The ToxR-dependent ∼38-kDa protein localized in the outer membrane is OmpU. (A) Outer membrane fractions were prepared (22) of V. cholerae classical strains O395 (wt, lane 3) and KKV61 (ΔtoxR, lane 4) and El Tor strains E7946 (wt, lane 5) and KKV366 (ΔtoxR, lane 6) grown in LB with 0.4% bile (+bile); also shown are whole-cell lysates (total proteins) of strain O395 grown in LB alone (−bile, lane 1) or LB plus 0.4% bile (+bile, lane 2). Samples were matched by equivalent OD₆₀₀ units and were separated by SDS–10% PAGE and stained with Coomassie blue. The left lane has molecular mass markers, which are noted in kilodaltons. The known mobilities of OmpU and OmpT are indicated by arrows. The identity of the ∼35-kDa outer membrane protein most apparent in ΔtoxR outer membranes is unknown. (B) The whole-cell and outer membrane protein samples above were subjected to Western analysis (see Materials and Methods) utilizing rabbit polyclonal antisera against OmpU.

FIG. 4

ToxR-dependent ompU transcription is increased in the presence of bile or DC. V. cholerae classical biotype strains KKV598 (wild type [wt]), KKV62 (ΔtoxR), and KKV163 (ΔtoxT), and El Tor biotype strains KKV557 (wt), KKV555 (ΔtoxR), and KKV556 (ΔtoxT) carrying the ompUp-lacZ transcriptional fusion plasmid pAL144 were grown in LB (open bars) alone or supplemented with 0.4% bile (shaded bars) or 0.1% DC (solid bars) and then assayed for β-galactosidase as described in the text. Media also contained 100 μg of ampicillin per ml. Results are the average of three samples. The β-galactosidase activity of each strain harboring the vector pTL61T (21) alone grown under these conditions (ca. 500 Miller U), which can be considered background activity, has been subtracted out.

FIG. 5

Outer membrane proteins of V. mimicus, V. fluvialis, and V. parahaemolyticus are modulated by ToxR. (A) Outer membrane fractions were prepared as described earlier (26) of V. cholerae (V.c.) strains O395 (wild type [wt], lane 1) and O395toxR (toxR, lane 2), V. fluvialis (V.f.) strains 33809 (wt, lane 3) and 33809toxR (toxR, lane 4), V. mimicus (V.m.) strains 33655 (wt, lane 5) and 33655toxR (toxR, lane 6), and V. parahaemolyticus (V.p.) strains 43996 (wt, lane 7) and 43996toxR (toxR, lane 8). Strains were grown in LB supplemented with 0.4% bile.
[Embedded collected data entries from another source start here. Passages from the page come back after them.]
-- pv_equiv track=rewrite | github.com/EbolaEmperor/Toppen | toppen.py | check_unfavorable_3_stack_pattern
-- ===== SOURCE A (Python) =====
-- from typing import List, Tuple, Optional
--
-- Player = int                    # 1 或 2
--
-- StackBoard = List[List[List[Player]]]
--
-- BOARD_ROWS = 4
--
-- BOARD_COLS = 4
--
-- def get_nonempty_cells(board: StackBoard) -> List[Tuple[int, int]]:
--     cells = []
--     for r in range(BOARD_ROWS):
--         for c in range(BOARD_COLS):
--             if board[r][c]:
--                 cells.append((r, c))
--     return cells
--
-- def check_unfavorable_3_stack_pattern(board: StackBoard, ai_player: Player) -> bool:
--     """
--     Check if the board has an unfavorable pattern for AI:
--     - Exactly 3 stacks remain
--     - One stack is in the "middle" position (adjacent to both other stacks)
--     - The other two stacks are NOT adjacent to each other
--     - The middle stack has AI's piece at the bottom
--     - The two side stacks have opponent's pieces at the bottom
--
--     This pattern is unfavorable because AI is trapped in the middle while
--     the opponent controls both sides.
--     """
--     cells = get_nonempty_cells(board)
--     if len(cells) != 3:
--         return False
--
--     # Get bottom pieces for each stack (only consider bottom, not top)
--     stacks_info = []
--     for r, c in cells:
--         stack = board[r][c]
--         if not stack:
--             return False
--         bottom = stack[0]  # Only check bottom piece
--         stacks_info.append((r, c, bottom))
--
--     opponent = 3 - ai_player
--
--     # Find which stack is in the middle (adjacent to both other stacks)
--     for i in range(3):
--         middle_stack = stacks_info[i]
--         other_stacks = [stacks_info[j] for j in range(3) if j != i]
--
--         middle_pos = (middle_stack[0], middle_stack[1])
--         other1_pos = (other_stacks[0][0], other_stacks[0][1])
--         other2_pos = (other_stacks[1][0], other_stacks[1][1])
--
--         # Check if middle stack is adjacent to both other stacks
--         dist_to_other1 = abs(middle_pos[0] - other1_pos[0]) + abs(middle_pos[1] - other1_pos[1])
--         dist_to_other2 = abs(middle_pos[0] - other2_pos[0]) + abs(middle_pos[1] - other2_pos[1])
--
--         # Middle stack must be adjacent (distance 1) to both other stacks
--         if dist_to_other1 != 1 or dist_to_other2 != 1:
--             continue
--
--         # Check if the other two stacks are NOT adjacent to each other
--         dist_other1_other2 = abs(other1_pos[0] - other2_pos[0]) + abs(other1_pos[1] - other2_pos[1])
--         if dist_other1_other2 == 1:
--             # They are adjacent, so this is not the pattern we're looking for
--             continue
--
--         # Now check bottom pieces:
--         # Middle stack should have AI's bottom piece
--         # Both side stacks should have opponent's bottom pieces
--         if (middle_stack[2] == ai_player and
--             other_stacks[0][2] == opponent and
--             other_stacks[1][2] == opponent):
--             return True
--
--     return False
-- ===== SOURCE B (Python) =====
-- def check_unfavorable_3_stack_pattern(board, ai_player):
--     # Classify adjacency edges of the 3-stack triangle once, instead of trying each stack as middle.
--     cells = [(r, c) for r in range(4) for c in range(4) if board[r][c]]
--     if len(cells) != 3:
--         return False
--     bottoms = [board[r][c][0] for r, c in cells]
--
--     def dist(p, q):
--         return abs(p[0] - q[0]) + abs(p[1] - q[1])
--
--     edges = [(i, j) for i in range(3) for j in range(i + 1, 3)
--              if dist(cells[i], cells[j]) == 1]
--     if len(edges) != 2:
--         return False
--     (a1, b1), (a2, b2) = edges
--     mid = a2 if a2 in (a1, b1) else b2
--     opponent = 3 - ai_player
--     return bottoms[mid] == ai_player and all(
--         bottoms[k] == opponent for k in range(3) if k != mid)
-- ===== Notes on version B (the rewrite author's own statement) =====
-- stated objective: simpler
-- what changed: Replaces A's try-each-stack-as-middle loop (recomputing pairwise distances per candidate with early continue) by computing the three pairwise adjacency edges once and requiring exactly two edges, whose shared vertex is the middle stack.
import Mathlib
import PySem

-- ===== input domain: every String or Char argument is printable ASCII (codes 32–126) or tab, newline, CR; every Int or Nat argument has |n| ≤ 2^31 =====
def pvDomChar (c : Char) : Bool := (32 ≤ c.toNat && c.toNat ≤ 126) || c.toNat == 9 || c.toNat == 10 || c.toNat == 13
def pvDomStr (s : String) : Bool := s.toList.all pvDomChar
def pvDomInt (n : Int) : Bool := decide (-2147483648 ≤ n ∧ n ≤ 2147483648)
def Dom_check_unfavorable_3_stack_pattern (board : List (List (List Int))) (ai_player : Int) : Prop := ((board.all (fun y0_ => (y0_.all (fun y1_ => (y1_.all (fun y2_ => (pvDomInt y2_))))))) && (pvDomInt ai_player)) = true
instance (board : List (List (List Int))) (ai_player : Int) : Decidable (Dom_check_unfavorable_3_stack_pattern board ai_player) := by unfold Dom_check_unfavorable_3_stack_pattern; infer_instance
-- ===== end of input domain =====

-- B replaces A's try-each-stack-as-middle loop by classifying the adjacency edges
-- of the 3-stack triangle once; objective: simpler.

-- board[r][c] (total accessor; Pre_ keeps the indices in range)
def pvCell (board : List (List (List Int))) (r c : Int) : List Int :=
  (PySem.List.pyGet? ((PySem.List.pyGet? board r).getD []) c).getD []

-- ===== PORT A =====
def get_nonempty_cells (board : List (List (List Int))) : List (Int × Int) :=
  (PySem.List.pyRange 0 4 1).foldl (fun acc r =>
    (PySem.List.pyRange 0 4 1).foldl (fun acc c =>
      if pvCell board r c ≠ [] then acc ++ [(r, c)] else acc) acc) []

-- the stacks_info loop, with the early 'return False' as none
def pvStacksInfo (board : List (List (List Int))) : List (Int × Int) → Option (List (Int × Int × Int))
  | [] => some []
  | (r, c) :: rest =>
    match pvCell board r c with
    | [] => none
    | bottom :: _ => (pvStacksInfo board rest).map (fun t => (r, c, bottom) :: t)

def pvIdx3 (si : List (Int × Int × Int)) (i : Int) : Int × Int × Int :=
  (PySem.List.pyGet? si i).getD (0, 0, 0)

def pvDistA (p q : Int × Int × Int) : Int := |p.1 - q.1| + |p.2.1 - q.2.1|

-- one iteration of A's 'for i in range(3)' loop body
def pvTryMiddle (si : List (Int × Int × Int)) (ai_player : Int) (i : Int) : Bool :=
  let middle := pvIdx3 si i
  let others := ((PySem.List.pyRange 0 3 1).filter (fun j => j ≠ i)).map (pvIdx3 si)
  let o1 := (PySem.List.pyGet? others 0).getD (0, 0, 0)
  let o2 := (PySem.List.pyGet? others 1).getD (0, 0, 0)
  if pvDistA middle o1 ≠ 1 ∨ pvDistA middle o2 ≠ 1 then false
  else if pvDistA o1 o2 = 1 then false
  else decide (middle.2.2 = ai_player ∧ o1.2.2 = 3 - ai_player ∧ o2.2.2 = 3 - ai_player)

def check_unfavorable_3_stack_pattern (board : List (List (List Int))) (ai_player : Int) : Bool :=
  let cells := get_nonempty_cells board
  if cells.length ≠ 3 then false
  else
    match pvStacksInfo board cells with
    | none => false
    | some si => (PySem.List.pyRange 0 3 1).any (fun i => pvTryMiddle si ai_player i)

-- ===== PORT B =====
def pvDistB (p q : Int × Int) : Int := |p.1 - q.1| + |p.2 - q.2|

def check_unfavorable_3_stack_pattern_alt (board : List (List (List Int))) (ai_player : Int) : Bool :=
  let cells := (PySem.List.pyRange 0 4 1).flatMap (fun r =>
    ((PySem.List.pyRange 0 4 1).filter (fun c => pvCell board r c ≠ [])).map (fun c => (r, c)))
  if cells.length ≠ 3 then false
  else
    let bottoms := cells.map (fun p => (pvCell board p.1 p.2).headD 0)
    let cellAt := fun (i : Int) => (PySem.List.pyGet? cells i).getD (0, 0)
    let edges := (PySem.List.pyRange 0 3 1).flatMap (fun i =>
      ((PySem.List.pyRange (i + 1) 3 1).filter (fun j => pvDistB (cellAt i) (cellAt j) = 1)).map
        (fun j => (i, j)))
    if edges.length ≠ 2 then false
    else
      match edges with
      | [(a1, b1), (a2, b2)] =>
        let mid := if a2 = a1 ∨ a2 = b1 then a2 else b2
        let opponent := 3 - ai_player
        let bAt := fun (i : Int) => (PySem.List.pyGet? bottoms i).getD 0
        decide (bAt mid = ai_player) &&
          ((PySem.List.pyRange 0 3 1).filter (fun k => k ≠ mid)).all (fun k => decide (bAt k = opponent))
      | _ => false

-- ===== PRECONDITION & SPEC =====
-- A raises IndexError unless the board has at least 4 rows whose first 4 rows each have at least 4 columns.
def Pre_check_unfavorable_3_stack_pattern (board : List (List (List Int))) (ai_player : Int) : Prop :=
  4 ≤ board.length ∧ ∀ row ∈ board.take 4, 4 ≤ row.length
instance (board : List (List (List Int))) (ai_player : Int) : Decidable (Pre_check_unfavorable_3_stack_pattern board ai_player) := by unfold Pre_check_unfavorable_3_stack_pattern; infer_instance

def pvWitness_check_unfavorable_3_stack_pattern : List (List (List Int)) × Int :=
  ([[[1], [], [], []], [[2], [2], [], []], [[], [], [], []], [[], [], [], []]], 1)

def Spec_check_unfavorable_3_stack_pattern (board : List (List (List Int))) (ai_player : Int) (out : Bool) : Prop := out = check_unfavorable_3_stack_pattern_alt board ai_player
instance (board : List (List (List Int))) (ai_player : Int) (out : Bool) : Decidable (Spec_check_unfavorable_3_stack_pattern board ai_player out) := by unfold Spec_check_unfavorable_3_stack_pattern; infer_instance

-- ===== CLAIM (what is proved, stated in full; the proofs are below) =====
def Claim_equal_check_unfavorable_3_stack_pattern : Prop := ∀ (board : List (List (List Int))) (ai_player : Int), Dom_check_unfavorable_3_stack_pattern board ai_player → Pre_check_unfavorable_3_stack_pattern board ai_player → Spec_check_unfavorable_3_stack_pattern board ai_player (check_unfavorable_3_stack_pattern board ai_player)

-- ===== LEMMAS AND PROOFS =====

theorem cells_eq (board : List (List (List Int))) :
    get_nonempty_cells board
      = (PySem.List.pyRange 0 4 1).flatMap (fun r =>
          ((PySem.List.pyRange 0 4 1).filter (fun c => pvCell board r c ≠ [])).map
            (fun c => (r, c))) := by
  unfold get_nonempty_cells
  simp only [PySem.List.foldl_append_ite, PySem.List.foldl_append_eq_flatMap, List.nil_append]

theorem mem_cells (board : List (List (List Int))) (x : Int × Int)
    (h : x ∈ get_nonempty_cells board) : pvCell board x.1 x.2 ≠ [] := by
  rw [cells_eq] at h
  simp only [List.mem_flatMap, List.mem_map, List.mem_filter] at h
  obtain ⟨r, _, c, ⟨_, hne⟩, rfl⟩ := h
  simpa using hne

theorem pvMain (board : List (List (List Int))) (ai_player : Int) :
    check_unfavorable_3_stack_pattern board ai_player
      = check_unfavorable_3_stack_pattern_alt board ai_player := by
  unfold check_unfavorable_3_stack_pattern check_unfavorable_3_stack_pattern_alt
  rw [← cells_eq board]
  by_cases h3 : (get_nonempty_cells board).length = 3
  · obtain ⟨p0, p1, p2, hL⟩ := List.length_eq_three.mp h3
    have h0 := mem_cells board p0 (by rw [hL]; simp)
    have h1 := mem_cells board p1 (by rw [hL]; simp)
    have h2 := mem_cells board p2 (by rw [hL]; simp)
    obtain ⟨b0, t0, hb0⟩ := List.exists_cons_of_ne_nil h0
    obtain ⟨b1, t1, hb1⟩ := List.exists_cons_of_ne_nil h1
    obtain ⟨b2, t2, hb2⟩ := List.exists_cons_of_ne_nil h2
    obtain ⟨r0, c0⟩ := p0
    obtain ⟨r1, c1⟩ := p1
    obtain ⟨r2, c2⟩ := p2
    rw [hL]
    have hra : PySem.List.pyRange 0 3 1 = [0, 1, 2] := by decide
    have hr1 : PySem.List.pyRange (0 + 1) 3 1 = [1, 2] := by decide
    have hr2 : PySem.List.pyRange (1 + 1) 3 1 = [2] := by decide
    have hr3 : PySem.List.pyRange (2 + 1) 3 1 = [] := by decide
    simp only [pvStacksInfo, hb0, hb1, hb2, hra, List.flatMap_cons, List.flatMap_nil,
      List.filter_cons, List.filter_nil, hr1, hr2, hr3, List.map_cons, List.map_nil]
    have s01 : |r1 - r0| + |c1 - c0| = |r0 - r1| + |c0 - c1| := by
      rw [abs_sub_comm r1, abs_sub_comm c1]
    have s02 : |r2 - r0| + |c2 - c0| = |r0 - r2| + |c0 - c2| := by
      rw [abs_sub_comm r2, abs_sub_comm c2]
    have s12 : |r2 - r1| + |c2 - c1| = |r1 - r2| + |c1 - c2| := by
      rw [abs_sub_comm r2, abs_sub_comm c2]
    by_cases h01 : |r0 - r1| + |c0 - c1| = 1 <;>
      by_cases h02 : |r0 - r2| + |c0 - c2| = 1 <;>
        by_cases h12 : |r1 - r2| + |c1 - c2| = 1 <;>
          simp [pvTryMiddle, pvIdx3, pvDistA, pvDistB, PySem.List.pyGet?, PySem.List.pyIdx?,
            hra, s01, s02, s12, h01, h02, h12]
  · simp [h3]

-- ===== VERDICT (by name: the statement is the Claim_ definition above) =====
theorem check_unfavorable_3_stack_pattern_spec : Claim_equal_check_unfavorable_3_stack_pattern := by
  intro board ai _ _
  exact pvMain board ai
Samples were matched by equivalent OD₆₀₀ units and separated by SDS–10% PAGE and stained with Coomassie blue. The mobility of molecular mass markers are noted in kilodaltons to the right. The known mobility of OmpU is indicated by arrow. (B) The outer membrane protein samples from wild-type and toxR mutant Vibrio strains (above) were subjected to Western analysis (see Materials and Methods) utilizing rabbit polyclonal antisera against OmpU; V. cholerae OmpU is indicated by an arrow.